> **Source material**

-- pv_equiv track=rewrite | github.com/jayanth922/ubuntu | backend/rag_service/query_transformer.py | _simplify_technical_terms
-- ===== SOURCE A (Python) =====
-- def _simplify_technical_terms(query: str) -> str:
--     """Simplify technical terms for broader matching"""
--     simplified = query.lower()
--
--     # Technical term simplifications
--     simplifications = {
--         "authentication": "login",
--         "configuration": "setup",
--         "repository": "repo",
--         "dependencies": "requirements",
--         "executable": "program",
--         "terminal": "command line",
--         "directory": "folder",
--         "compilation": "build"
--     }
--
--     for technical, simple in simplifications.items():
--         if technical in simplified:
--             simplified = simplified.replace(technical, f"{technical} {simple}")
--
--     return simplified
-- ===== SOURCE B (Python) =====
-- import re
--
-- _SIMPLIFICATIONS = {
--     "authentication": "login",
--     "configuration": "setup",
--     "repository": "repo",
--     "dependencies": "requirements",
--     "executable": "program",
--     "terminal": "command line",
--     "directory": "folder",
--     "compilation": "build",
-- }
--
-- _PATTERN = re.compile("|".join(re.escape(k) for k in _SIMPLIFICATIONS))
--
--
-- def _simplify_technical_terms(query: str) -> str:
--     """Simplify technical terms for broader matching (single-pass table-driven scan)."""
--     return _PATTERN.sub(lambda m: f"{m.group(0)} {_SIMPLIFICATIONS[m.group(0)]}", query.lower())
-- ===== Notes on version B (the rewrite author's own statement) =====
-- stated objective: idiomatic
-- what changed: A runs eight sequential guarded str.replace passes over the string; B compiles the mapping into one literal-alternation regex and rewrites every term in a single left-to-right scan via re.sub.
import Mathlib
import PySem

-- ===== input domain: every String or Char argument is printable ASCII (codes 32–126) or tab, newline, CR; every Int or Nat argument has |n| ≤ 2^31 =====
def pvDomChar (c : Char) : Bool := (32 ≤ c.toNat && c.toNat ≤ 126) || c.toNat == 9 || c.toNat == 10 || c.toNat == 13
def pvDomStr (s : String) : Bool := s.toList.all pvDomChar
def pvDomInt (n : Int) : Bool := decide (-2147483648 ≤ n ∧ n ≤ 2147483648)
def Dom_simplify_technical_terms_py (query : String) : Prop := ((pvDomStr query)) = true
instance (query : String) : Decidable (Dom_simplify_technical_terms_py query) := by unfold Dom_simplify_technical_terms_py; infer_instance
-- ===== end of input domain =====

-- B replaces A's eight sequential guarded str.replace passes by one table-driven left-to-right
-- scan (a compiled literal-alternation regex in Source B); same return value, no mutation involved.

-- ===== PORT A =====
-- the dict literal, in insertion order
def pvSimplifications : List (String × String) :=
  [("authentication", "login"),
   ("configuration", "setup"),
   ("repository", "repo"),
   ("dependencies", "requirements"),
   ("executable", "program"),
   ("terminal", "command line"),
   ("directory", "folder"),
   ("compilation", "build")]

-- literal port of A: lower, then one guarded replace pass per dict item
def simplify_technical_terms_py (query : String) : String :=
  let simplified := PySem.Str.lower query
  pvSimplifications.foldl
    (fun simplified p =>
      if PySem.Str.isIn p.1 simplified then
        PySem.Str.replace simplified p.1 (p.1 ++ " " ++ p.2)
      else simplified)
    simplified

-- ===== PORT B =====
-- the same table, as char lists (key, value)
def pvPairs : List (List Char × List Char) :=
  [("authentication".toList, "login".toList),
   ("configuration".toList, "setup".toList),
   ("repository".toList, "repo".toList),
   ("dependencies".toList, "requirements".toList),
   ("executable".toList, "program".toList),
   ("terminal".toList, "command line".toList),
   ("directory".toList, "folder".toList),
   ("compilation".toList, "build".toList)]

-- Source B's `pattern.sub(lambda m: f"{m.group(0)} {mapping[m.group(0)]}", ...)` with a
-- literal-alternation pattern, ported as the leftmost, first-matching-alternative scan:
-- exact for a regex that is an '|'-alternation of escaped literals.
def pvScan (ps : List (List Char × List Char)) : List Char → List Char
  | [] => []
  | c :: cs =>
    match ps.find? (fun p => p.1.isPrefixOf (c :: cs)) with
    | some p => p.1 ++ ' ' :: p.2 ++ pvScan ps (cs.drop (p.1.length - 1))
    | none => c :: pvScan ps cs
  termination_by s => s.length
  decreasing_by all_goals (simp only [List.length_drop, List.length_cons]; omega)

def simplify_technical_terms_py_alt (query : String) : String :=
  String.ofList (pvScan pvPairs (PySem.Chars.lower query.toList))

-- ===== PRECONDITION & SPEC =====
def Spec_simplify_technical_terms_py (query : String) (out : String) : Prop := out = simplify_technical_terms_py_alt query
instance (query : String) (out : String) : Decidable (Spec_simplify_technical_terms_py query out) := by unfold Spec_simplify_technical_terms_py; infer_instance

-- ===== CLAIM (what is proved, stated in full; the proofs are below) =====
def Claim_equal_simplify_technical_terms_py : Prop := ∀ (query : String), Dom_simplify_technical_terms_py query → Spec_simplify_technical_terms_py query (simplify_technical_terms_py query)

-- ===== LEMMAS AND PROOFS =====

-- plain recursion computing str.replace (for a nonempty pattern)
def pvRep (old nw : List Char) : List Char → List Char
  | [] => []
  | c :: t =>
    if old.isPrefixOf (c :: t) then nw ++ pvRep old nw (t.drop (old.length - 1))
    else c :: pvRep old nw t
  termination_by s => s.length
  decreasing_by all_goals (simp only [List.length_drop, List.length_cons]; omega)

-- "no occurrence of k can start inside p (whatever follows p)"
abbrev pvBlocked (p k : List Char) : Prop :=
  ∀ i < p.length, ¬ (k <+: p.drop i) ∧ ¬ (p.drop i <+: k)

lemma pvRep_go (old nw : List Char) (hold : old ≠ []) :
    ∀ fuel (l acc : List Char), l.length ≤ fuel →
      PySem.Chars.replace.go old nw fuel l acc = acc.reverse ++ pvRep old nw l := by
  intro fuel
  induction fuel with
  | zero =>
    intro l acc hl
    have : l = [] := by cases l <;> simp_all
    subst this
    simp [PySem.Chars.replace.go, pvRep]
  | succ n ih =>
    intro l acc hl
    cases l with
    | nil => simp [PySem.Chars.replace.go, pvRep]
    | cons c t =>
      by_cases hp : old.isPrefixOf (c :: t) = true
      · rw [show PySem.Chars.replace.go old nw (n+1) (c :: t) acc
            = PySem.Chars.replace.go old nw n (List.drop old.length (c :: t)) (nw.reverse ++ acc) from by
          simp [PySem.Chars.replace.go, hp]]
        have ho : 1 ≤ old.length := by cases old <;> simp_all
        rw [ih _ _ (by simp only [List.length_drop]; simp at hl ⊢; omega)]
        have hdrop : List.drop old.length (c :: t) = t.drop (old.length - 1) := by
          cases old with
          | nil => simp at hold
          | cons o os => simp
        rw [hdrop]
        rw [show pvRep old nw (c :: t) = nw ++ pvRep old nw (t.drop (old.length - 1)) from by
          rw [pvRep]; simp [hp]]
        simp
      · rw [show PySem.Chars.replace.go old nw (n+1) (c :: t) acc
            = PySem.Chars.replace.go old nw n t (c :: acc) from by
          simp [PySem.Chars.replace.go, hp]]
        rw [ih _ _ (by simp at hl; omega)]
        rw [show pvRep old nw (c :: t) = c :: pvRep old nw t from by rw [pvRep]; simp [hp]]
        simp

> **Problem**
Which lines above hold the string "else"? Show each of them.

> **Exercise result**
      else simplified)
    else c :: pvRep old nw t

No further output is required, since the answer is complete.